Le 1er mai 2004, la Galerie nationale du Jeu de Paume, le Centre national de la Photographie et Patrimoine photographique ont fusionné dans l'Association de préfiguration de l'Etablissement public Jeu de Paume présidée par Alain-Dominique Perrin, et dirigée par Marta Gili depuis septembre 2006. Le projet devait aboutir à un EPIC (Etablissement public industriel et commercial). Annoncé pour le 1er janvier 2005, deux ans et demi plus tard ce statut est, selon le Ministère "toujours à l'étude"...

Très vite les donateurs et ayants droit ont exprimé leurs vives inquiétudes quant au respect des engagements de l’Etat actés dans les donations : conservation, mise en valeur culturelle et diffusion commerciale.

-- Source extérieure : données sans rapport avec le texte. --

-- pv_equiv track=rewrite | github.com/alex1770/Covid-19 | VOCvaccines/vocefficacy.py | agetogroup
-- ===== SOURCE A (Python) =====
-- def agetogroup(x):
--   try:
--     a=int(x)
--   except ValueError:
--     return -1
--   l=[18,30,40,50,65,75,999]
--   for (i,y) in enumerate(l):
--     if a<y: return i
-- ===== SOURCE B (Python) =====
-- def agetogroup(x):
--   try:
--     a = int(x)
--   except ValueError:
--     return -1
--   thresholds = [18, 30, 40, 50, 65, 75, 999]
--   lo, hi = 0, len(thresholds)
--   while lo < hi:
--     mid = (lo + hi) // 2
--     if a < thresholds[mid]:
--       hi = mid
--     else:
--       lo = mid + 1
--   return lo
-- ===== Notes on version B (the rewrite author's own statement) =====
-- stated objective: alternative
-- what changed: Replaces the linear enumerate-scan over the threshold list with a hand-written binary search (bisect_right) over the same thresholds.
-- outside the precondition, e.g. on agetogroup('999'): A returns None, B returns 7; on agetogroup('1000'): A returns None, B returns 7
import Mathlib
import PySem

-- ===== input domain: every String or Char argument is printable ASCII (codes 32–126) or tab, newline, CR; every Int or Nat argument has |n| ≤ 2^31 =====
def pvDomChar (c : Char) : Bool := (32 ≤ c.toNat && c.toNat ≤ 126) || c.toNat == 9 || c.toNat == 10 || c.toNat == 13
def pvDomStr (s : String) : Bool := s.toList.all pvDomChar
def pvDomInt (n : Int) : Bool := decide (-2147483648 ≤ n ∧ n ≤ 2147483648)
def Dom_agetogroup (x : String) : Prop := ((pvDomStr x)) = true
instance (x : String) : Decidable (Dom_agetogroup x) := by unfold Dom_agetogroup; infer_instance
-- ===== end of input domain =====

-- B replaces A's linear enumerate-scan over the fixed threshold list with a binary search
-- (bisect_right) over the same thresholds; return values are identical on Pre_.

-- ===== PORT A =====
-- the for-loop over enumerate(l): first index i with a < y; [] = fall-through (A returns None,
-- excluded by Pre_), the port's value there (-2) is arbitrary
def agetogroupLoop (a : Int) : List (Int × Int) → Int
  | [] => -2
  | (i, y) :: rest => if a < y then i else agetogroupLoop a rest

def agetogroup (x : String) : Int :=
  match PySem.Int.ofStr? x with
  | none => -1
  | some a => agetogroupLoop a (PySem.List.enumerate [18, 30, 40, 50, 65, 75, 999])

-- ===== PORT B =====
-- the while lo < hi binary-search loop of Source B
def agetogroupBs (a : Int) (lo hi : Nat) : Nat :=
  if lo < hi then
    let mid := (lo + hi) / 2
    if a < ([18, 30, 40, 50, 65, 75, 999] : List Int).getD mid 0 then
      agetogroupBs a lo mid
    else
      agetogroupBs a (mid + 1) hi
  else lo
termination_by hi - lo
decreasing_by all_goals omega

def agetogroup_alt (x : String) : Int :=
  match PySem.Int.ofStr? x with
  | none => -1
  | some a => (agetogroupBs a 0 7 : Int)

-- ===== PRECONDITION & SPEC =====
-- Pre_ excludes inputs parsing to an int ≥ 999: there A falls off the loop and returns None,
-- which is not a value of the declared Int type.
def Pre_agetogroup (x : String) : Prop :=
  ∀ a : Int, PySem.Int.ofStr? x = some a → a < 999
instance (x : String) : Decidable (Pre_agetogroup x) := by
  unfold Pre_agetogroup
  exact match h : PySem.Int.ofStr? x with
    | none => isTrue (fun a ha => nomatch ha)
    | some a =>
      if hl : a < 999 then
        isTrue (fun b hb => by cases Option.some.inj hb; omega)
      else isFalse (fun hp => hl (hp a rfl))

def pvWitness_agetogroup : String := "64"

def Spec_agetogroup (x : String) (out : Int) : Prop := out = agetogroup_alt x
instance (x : String) (out : Int) : Decidable (Spec_agetogroup x out) := by unfold Spec_agetogroup; infer_instance

-- ===== CLAIM (what is proved, stated in full; the proofs are below) =====
def Claim_equal_agetogroup : Prop := ∀ (x : String), Dom_agetogroup x → Pre_agetogroup x → Spec_agetogroup x (agetogroup x)

-- ===== LEMMAS AND PROOFS =====
lemma core_eq (a : Int) (h : a < 999) :
    agetogroupLoop a (PySem.List.enumerate [18, 30, 40, 50, 65, 75, 999]) = (agetogroupBs a 0 7 : Int) := by
  by_cases h1 : a < 18 <;> by_cases h2 : a < 30 <;> by_cases h3 : a < 40 <;>
    by_cases h4 : a < 50 <;> by_cases h5 : a < 65 <;> by_cases h6 : a < 75 <;>
    simp_all [PySem.List.enumerate, agetogroupLoop, agetogroupBs] <;> omega

-- ===== VERDICT (by name: the statement is the Claim_ definition above) =====
theorem agetogroup_spec : Claim_equal_agetogroup := by
  intro x _ hpre
  unfold Spec_agetogroup agetogroup agetogroup_alt
  cases h : PySem.Int.ofStr? x with
  | none => rfl
  | some a => exact core_eq a (hpre a h)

N’ayant reçu aucune proposition du ministère, ils se regroupent et fondent en octobre 2004 l'Association de défense des donateurs et ayants droit de l’ex Patrimoine photographique (Adidaepp).

Aujourd'hui, que sont devenues les missions de l'Etat? La création du Jeu de Paume a entraîné un éclatement de ces trois missions: la conservation des fonds est confiée à la Médiathèque du Patrimoine, (Direction de l'Architecture et du Patrimoine). Ils sont relégués en banlieue au Fort de Saint-Cyr (Montigny-Le-Bretonneux).

La valorisation culturelle est confiée à Jeu de Paume, sous la tutelle de la Délégation aux Arts plastiques, autre direction du Ministère. Le ministère de la Culture et de la Communication, a récemment confié la diffusion commerciale à la Réunion des Musées Nationaux (un EPIC), une nouvelle fois sans consultation des donateurs et ayants droit qui ont été mis devant le fait accompli. Le transfert des données a été effectué sans qu’ils soient avertis et avant leur autorisation… Aucun contrat, à ce jour, n’est signé. Quant au fonctionnement de l’agence photographique de la RMN, là encore, les donateurs et ayants droit ont de réelles inquiétudes. Plusieurs exemples de dysfonctionnement les ont mis en alerte.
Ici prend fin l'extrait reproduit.